A key issue I have encountered is that a lot of things have some 100 different names, e.g., "convex conjugate = Fenchel transform = Legendre transform, etc" and of course the terminology used in physics is usually not the same as that in the optimization literature that I am familiar with.
Does anyone familiar with both optimization and mechanics have a good source that unifies things nicely? I'm thinking maybe there's some stuff in the older controls literature.
 A: It may be worth a shot to have a look at Gauss principle of least constraint (GPoLC). There is very few material available about it, but I think it is worth the effort to get a hold on it. It basically says that the acceleration that a system experiences is such that the Euclidian norm of the difference between the acceleration it actually experiences and the acceleration it would experience without any constraints is minimised. Consider for example the link of a robot arm. The acceleration "without constraints" would be the acceleration it would experience if you were to cut it loose from any attached links and only be considering gravity, drag etc. but not the reaction forces occurring in the joints.
I recently wanted to implement a rigid body simulation of a bipedal robot with contact constraints. I was very confused by a lot of materials that I found about Lagrangian mechanics and them always being derived in a slightly different way and it was GPoLC that came to rescue.

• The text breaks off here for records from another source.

-- pv_equiv track=rewrite | github.com/wh-jung0522/AlgorithmStudy | 1. Hash/1_UnfinishedAthlete.py | make_hash_dictionary
-- ===== SOURCE A (Python) =====
-- def make_hash_dictionary(list):
--     Hash_dict = {}
--     for element in list:
--         value = Hash_dict.get(element)
--         if(value != None):
--             value += 1
--         else:
--             value = 1
--         Hash_dict[element] = value
--     return Hash_dict
-- ===== SOURCE B (Python) =====
-- def make_hash_dictionary(list):
--     # Dict comprehension over the original list: each key is recomputed by a
--     # full-list count; duplicate keys overwrite with the same value, so key
--     # order matches first-appearance order.
--     return {e: list.count(e) for e in list}
-- ===== Notes on version B (the rewrite author's own statement) =====
-- stated objective: idiomatic
-- what changed: Replaces A's single accumulating pass (get-then-update per element) with a dict comprehension that recomputes each key's value by a full list.count scan.
import Mathlib
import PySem

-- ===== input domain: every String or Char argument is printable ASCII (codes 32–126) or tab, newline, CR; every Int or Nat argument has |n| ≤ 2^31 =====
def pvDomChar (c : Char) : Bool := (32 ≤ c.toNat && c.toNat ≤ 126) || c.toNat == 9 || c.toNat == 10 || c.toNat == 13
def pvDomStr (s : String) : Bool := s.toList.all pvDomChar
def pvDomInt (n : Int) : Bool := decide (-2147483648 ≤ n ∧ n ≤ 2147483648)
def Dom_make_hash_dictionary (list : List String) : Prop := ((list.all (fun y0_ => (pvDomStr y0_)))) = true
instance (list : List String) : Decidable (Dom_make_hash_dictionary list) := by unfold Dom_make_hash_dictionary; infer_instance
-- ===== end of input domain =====

-- B replaces A's single accumulating counting pass with a dict comprehension
-- that recomputes each key's value by a full list.count scan (idiomatic, not faster).


-- ===== PORT A =====
-- for element in list: value = d.get(element); value = value+1 if not None else 1; d[element] = value
def make_hash_dictionary (list : List String) : List (String × Int) :=
  (list.foldl
    (fun (d : PySem.Dict String Int) element =>
      let value : Int :=
        match d.get? element with
        | some v => v + 1
        | none => 1
      d.insert element value)
    PySem.Dict.empty).items

-- ===== PORT B =====
-- {e: list.count(e) for e in list}
def make_hash_dictionary_alt (list : List String) : List (String × Int) :=
  (list.foldl
    (fun (d : PySem.Dict String Int) e => d.insert e ((PySem.List.count list e : Int)))
    PySem.Dict.empty).items

-- ===== PRECONDITION & SPEC =====
def Spec_make_hash_dictionary (list : List String) (out : List (String × Int)) : Prop := out = make_hash_dictionary_alt list
instance (list : List String) (out : List (String × Int)) : Decidable (Spec_make_hash_dictionary list out) := by unfold Spec_make_hash_dictionary; infer_instance

-- ===== CLAIM (what is proved, stated in full; the proofs are below) =====
def Claim_equal_make_hash_dictionary : Prop := ∀ (list : List String), Dom_make_hash_dictionary list → Spec_make_hash_dictionary list (make_hash_dictionary list)

-- ===== LEMMAS AND PROOFS =====

-- A's loop body is exactly the standard counter step.
theorem pvA_eq_counter (list : List String) :
    make_hash_dictionary list = (PySem.Dict.counter list).items := by
  unfold make_hash_dictionary
  rw [← PySem.Dict.foldl_insert_getD_add_one_eq_counter]
  congr 1
  apply PySem.List.foldl_congr_mem
  intro d e _
  simp only [PySem.Dict.getD_eq_get?_getD]
  cases d.get? e <;> simp

-- Inserting a constant-per-key value for every element of l builds
-- the first-occurrence keys, each paired with f of the key.
theorem pvB_items (l : List String) (f : String → Int) :
    (l.foldl (fun (d : PySem.Dict String Int) e => d.insert e (f e)) PySem.Dict.empty).items
      = (PySem.Set.ofList l).map (fun k => (k, f k)) := by
  induction l using List.reverseRecOn with
  | nil => rfl
  | append_singleton l x ih =>
    rw [List.foldl_append, List.foldl_cons, List.foldl_nil,
        PySem.Set.ofList_append_singleton, PySem.Dict.items_insert]
    by_cases hx : x ∈ PySem.Set.ofList l
    · have hc : (l.foldl (fun (d : PySem.Dict String Int) e => d.insert e (f e)) PySem.Dict.empty).contains x = true := by
        rw [PySem.Dict.contains_iff_mem_keys, PySem.Dict.keys_foldl_insert]
        simpa [PySem.Dict.keys_empty, PySem.Set.update_empty] using hx
      rw [hc, if_pos rfl, ih, PySem.Set.add_of_mem hx, List.map_map]
      apply List.map_congr_left
      intro k _
      by_cases hk : k = x <;> simp [hk]
    · have hc : (l.foldl (fun (d : PySem.Dict String Int) e => d.insert e (f e)) PySem.Dict.empty).contains x = false := by
        rw [Bool.eq_false_iff, Ne, PySem.Dict.contains_iff_mem_keys, PySem.Dict.keys_foldl_insert]
        simpa [PySem.Dict.keys_empty, PySem.Set.update_empty] using hx
      rw [hc, if_neg (by simp), ih, PySem.Set.add_of_not_mem hx, List.map_append, List.map_singleton]

-- ===== VERDICT (by name: the statement is the Claim_ definition above) =====
theorem make_hash_dictionary_spec : Claim_equal_make_hash_dictionary := by
  intro list _
  show make_hash_dictionary list = make_hash_dictionary_alt list
  rw [pvA_eq_counter, PySem.Dict.items_counter]
  unfold make_hash_dictionary_alt
  rw [pvB_items]
  simp [PySem.List.count_eq]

I think the power of GPoLC is that it turns the problem of finding the equations of motion of a mechanical system into an optimisation problem with quadratic objective. If you add for example time-invariant holonomic constraints to your problem, it is not so hard to see that the feasible set will be convex and hence the problem itself will be convex which allows you to use the full power of convex optimisation results. Constraint forces for example will turn out to be Lagrange multipliers in your problem.